Material provided START
-- pv_equiv track=rewrite | github.com/skv-analyst/education | leetcode/08-hashset.py | solution
-- ===== SOURCE A (Python) =====
-- def solution(nums):
--     # Time: O(n)
--     # Space: O(n)
--
--     seen = set()
--     ans = False
--
--     for i in range(len(nums) - 1):
--         # sum_now = nums[i - 1] + nums[i]
--         sum_now = nums[i] + nums[i + 1]
--         if sum_now in seen:
--             ans = True
--             break
--         seen.add(sum_now)
--
--     return ans
-- ===== SOURCE B (Python) =====
-- def solution(nums):
--     # Brute force: compare every adjacent-pair sum against every earlier one.
--     for j in range(len(nums) - 1):
--         for i in range(j):
--             if nums[i] + nums[i + 1] == nums[j] + nums[j + 1]:
--                 return True
--     return False
-- ===== Notes on version B (the rewrite author's own statement) =====
-- stated objective: alternative
-- what changed: A streams once over the list with an incremental seen-set and a break; B drops the set entirely and decides duplicate-ness by a quadratic nested index scan, comparing each adjacent sum against every earlier adjacent sum directly.
import Mathlib
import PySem

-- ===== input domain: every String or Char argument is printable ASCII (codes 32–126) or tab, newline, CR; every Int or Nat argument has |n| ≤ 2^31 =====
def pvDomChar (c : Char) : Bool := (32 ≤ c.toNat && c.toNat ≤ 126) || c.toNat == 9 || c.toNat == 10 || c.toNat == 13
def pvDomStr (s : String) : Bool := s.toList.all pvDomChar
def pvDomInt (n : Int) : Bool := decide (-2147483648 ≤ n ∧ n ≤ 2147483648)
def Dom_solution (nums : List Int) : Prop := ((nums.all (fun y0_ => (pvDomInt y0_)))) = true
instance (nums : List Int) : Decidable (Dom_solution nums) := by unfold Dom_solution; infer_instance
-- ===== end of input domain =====

-- B replaces A's single streaming pass with an incremental seen-set and break by a
-- set-free quadratic nested scan comparing each adjacent sum with every earlier one (objective: alternative).


-- sum_now = nums[i] + nums[i+1], the adjacent sum both sources read (indices always in bounds)
def sAt (nums : List Int) (i : Int) : Int :=
  PySem.List.pyGetD nums i 0 + PySem.List.pyGetD nums (i + 1) 0

-- ===== PORT A =====
-- A's loop: for i in range(len(nums)-1): sum_now = nums[i] + nums[i+1]; break on repeat.
def solutionGo (nums : List Int) (idxs : List Int) (seen : PySem.Set Int) (ans : Bool) : Bool :=
  match idxs with
  | [] => ans
  | i :: rest =>
    let sumNow := sAt nums i
    if PySem.Set.contains seen sumNow then true
    else solutionGo nums rest (PySem.Set.add seen sumNow) ans

def solution (nums : List Int) : Bool :=
  solutionGo nums (PySem.List.pyRange 0 ((nums.length : Int) - 1) 1) PySem.Set.empty false

-- ===== PORT B =====
-- B's nested loops: for j in range(len(nums)-1): for i in range(j): compare the two sums.
def altInner (nums : List Int) (j : Int) (is : List Int) : Bool :=
  match is with
  | [] => false
  | i :: rest =>
    if sAt nums i == sAt nums j then true else altInner nums j rest

def altOuter (nums : List Int) (js : List Int) : Bool :=
  match js with
  | [] => false
  | j :: rest =>
    if altInner nums j (PySem.List.pyRange 0 j 1) then true else altOuter nums rest

def solution_alt (nums : List Int) : Bool :=
  altOuter nums (PySem.List.pyRange 0 ((nums.length : Int) - 1) 1)

-- ===== PRECONDITION & SPEC =====
def Spec_solution (nums : List Int) (out : Bool) : Prop := out = solution_alt nums
instance (nums : List Int) (out : Bool) : Decidable (Spec_solution nums out) := by unfold Spec_solution; infer_instance

-- ===== CLAIM (what is proved, stated in full; the proofs are below) =====
def Claim_equal_solution : Prop := ∀ (nums : List Int), Dom_solution nums → Spec_solution nums (solution nums)

-- ===== LEMMAS AND PROOFS =====

-- A's loop as a generic duplicate stream over the list of sums it will meet
def dupStream (l : List Int) (seen : PySem.Set Int) : Bool :=
  match l with
  | [] => false
  | x :: rest =>
    if PySem.Set.contains seen x then true else dupStream rest (PySem.Set.add seen x)

theorem solutionGo_eq_dupStream (nums : List Int) (idxs : List Int) (seen : PySem.Set Int) :
    solutionGo nums idxs seen false = dupStream (idxs.map (sAt nums)) seen := by
  induction idxs generalizing seen with
  | nil => rfl
  | cons i rest ih => simp [solutionGo, dupStream, ih]

theorem dupStream_iff (l : List Int) (seen : PySem.Set Int) :
    dupStream l seen = true ↔ (∃ x ∈ l, x ∈ seen) ∨ ¬ l.Nodup := by
  induction l generalizing seen with
  | nil => simp [dupStream]
  | cons x rest ih =>
    by_cases hm : x ∈ seen
    · simp [dupStream, hm]
    · have hc : PySem.Set.contains seen x = false := by
        rw [← Bool.not_eq_true, PySem.Set.contains_iff]; exact hm
      rw [show dupStream (x :: rest) seen = dupStream rest (PySem.Set.add seen x) by
            simp [dupStream, hm], ih]
      simp only [List.mem_cons, List.nodup_cons, PySem.Set.mem_add, not_and_or]
      constructor
      · rintro (⟨y, hy, hseen | rfl⟩ | hnd)
        · exact Or.inl ⟨y, Or.inr hy, hseen⟩
        · exact Or.inr (Or.inl (by simpa using hy))
        · exact Or.inr (Or.inr hnd)
      · rintro (⟨y, hy | hy, hseen⟩ | hx | hnd)
        · exact absurd (hy ▸ hseen) hm
        · exact Or.inl ⟨y, hy, Or.inl hseen⟩
        · exact Or.inl ⟨x, not_not.mp hx, Or.inr rfl⟩
        · exact Or.inr hnd

theorem altInner_iff (nums : List Int) (j : Int) (is : List Int) :
    altInner nums j is = true ↔ ∃ i ∈ is, sAt nums i = sAt nums j := by
  induction is with
  | nil => simp [altInner]
  | cons i rest ih =>
    by_cases h : sAt nums i = sAt nums j
    · simp [altInner, h]
    · simp [altInner, h, ih]

theorem altOuter_iff (nums : List Int) (js : List Int) :
    altOuter nums js = true ↔ ∃ j ∈ js, ∃ i, 0 ≤ i ∧ i < j ∧ sAt nums i = sAt nums j := by
  induction js with
  | nil => simp [altOuter]
  | cons j rest ih =>
    by_cases h : altInner nums j (PySem.List.pyRange 0 j 1) = true
    · rw [altInner_iff] at h
      obtain ⟨i, hi, heq⟩ := h
      rw [PySem.List.mem_pyRange_one] at hi
      simp only [altOuter, altInner_iff]
      constructor
      · intro _; exact ⟨j, List.mem_cons_self, i, hi.1, hi.2, heq⟩
      · intro _
        rw [if_pos]
        · exact ⟨i, by rw [PySem.List.mem_pyRange_one]; exact hi, heq⟩
    · rw [show altOuter nums (j :: rest) = altOuter nums rest by simp [altOuter, h], ih]
      constructor
      · rintro ⟨j', hj', w⟩; exact ⟨j', List.mem_cons_of_mem _ hj', w⟩
      · rintro ⟨j', hj', i, h0, hij, heq⟩
        rcases List.mem_cons.mp hj' with rfl | hj'
        · exact absurd ((altInner_iff _ _ _).mpr
            ⟨i, (PySem.List.mem_pyRange_one).mpr ⟨h0, hij⟩, heq⟩) h
        · exact ⟨j', hj', i, h0, hij, heq⟩

-- ¬Nodup of the mapped range ↔ a pair of distinct indices with equal sums
theorem not_nodup_iff (nums : List Int) (m : Int) :
    (¬ ((PySem.List.pyRange 0 m 1).map (sAt nums)).Nodup) ↔
      ∃ j, 0 ≤ j ∧ j < m ∧ ∃ i, 0 ≤ i ∧ i < j ∧ sAt nums i = sAt nums j := by
  rw [List.Nodup, List.pairwise_iff_getElem]
  simp only [not_forall]
  constructor
  · rintro ⟨a, b, ha, hb, hab, hne⟩
    have hlen : ((PySem.List.pyRange 0 m 1).map (sAt nums)).length = (m - 0).toNat := by
      simp [PySem.List.length_pyRange_one]
    rw [hlen] at ha hb
    have hbm : (b : Int) < m := by omega
    refine ⟨(b : Int), by omega, hbm, (a : Int), by omega, by exact_mod_cast hab, ?_⟩
    have : sAt nums ((0 : Int) + a) = sAt nums ((0 : Int) + b) := by
      have h1 : ((PySem.List.pyRange 0 m 1).map (sAt nums))[a] = sAt nums (0 + (a : Int)) := by
        rw [List.getElem_map, PySem.List.getElem_pyRange_one]
      have h2 : ((PySem.List.pyRange 0 m 1).map (sAt nums))[b] = sAt nums (0 + (b : Int)) := by
        rw [List.getElem_map, PySem.List.getElem_pyRange_one]
      rw [← h1, ← h2]
      exact not_not.mp hne
    simpa using this
  · rintro ⟨j, hj0, hjm, i, hi0, hij, heq⟩
    have hlen : ((PySem.List.pyRange 0 m 1).map (sAt nums)).length = (m - 0).toNat := by
      simp [PySem.List.length_pyRange_one]
    refine ⟨i.toNat, j.toNat, by rw [hlen]; omega, by rw [hlen]; omega, by omega, ?_⟩
    rw [not_not, List.getElem_map, List.getElem_map,
      PySem.List.getElem_pyRange_one, PySem.List.getElem_pyRange_one]
    simpa [hi0, hj0] using heq

-- ===== VERDICT (by name: the statement is the Claim_ definition above) =====
theorem solution_spec : Claim_equal_solution := by
  intro nums _
  show solution nums = solution_alt nums
  unfold solution solution_alt
  rw [solutionGo_eq_dupStream]
  rw [Bool.eq_iff_iff, dupStream_iff, altOuter_iff]
  rw [not_nodup_iff]
  constructor
  · rintro (⟨x, _, hx⟩ | ⟨j, hj0, hjm, w⟩)
    · exact absurd hx (by simp [PySem.Set.empty])
    · exact ⟨j, (PySem.List.mem_pyRange_one).mpr ⟨hj0, hjm⟩, w⟩
  · rintro ⟨j, hj, w⟩
    rw [PySem.List.mem_pyRange_one] at hj
    exact Or.inr ⟨j, hj.1, hj.2, w⟩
Material provided END
Task to carry out
Would you please repeat exactly the lines above, starting at the line with "-- ===== LEMMAS" and stopping at the line with "induction l generalizing seen with", both included?

Solution to this exercise
-- ===== LEMMAS AND PROOFS =====

-- A's loop as a generic duplicate stream over the list of sums it will meet
def dupStream (l : List Int) (seen : PySem.Set Int) : Bool :=
  match l with
  | [] => false
  | x :: rest =>
    if PySem.Set.contains seen x then true else dupStream rest (PySem.Set.add seen x)

theorem solutionGo_eq_dupStream (nums : List Int) (idxs : List Int) (seen : PySem.Set Int) :
    solutionGo nums idxs seen false = dupStream (idxs.map (sAt nums)) seen := by
  induction idxs generalizing seen with
  | nil => rfl
  | cons i rest ih => simp [solutionGo, dupStream, ih]

theorem dupStream_iff (l : List Int) (seen : PySem.Set Int) :
    dupStream l seen = true ↔ (∃ x ∈ l, x ∈ seen) ∨ ¬ l.Nodup := by
  induction l generalizing seen with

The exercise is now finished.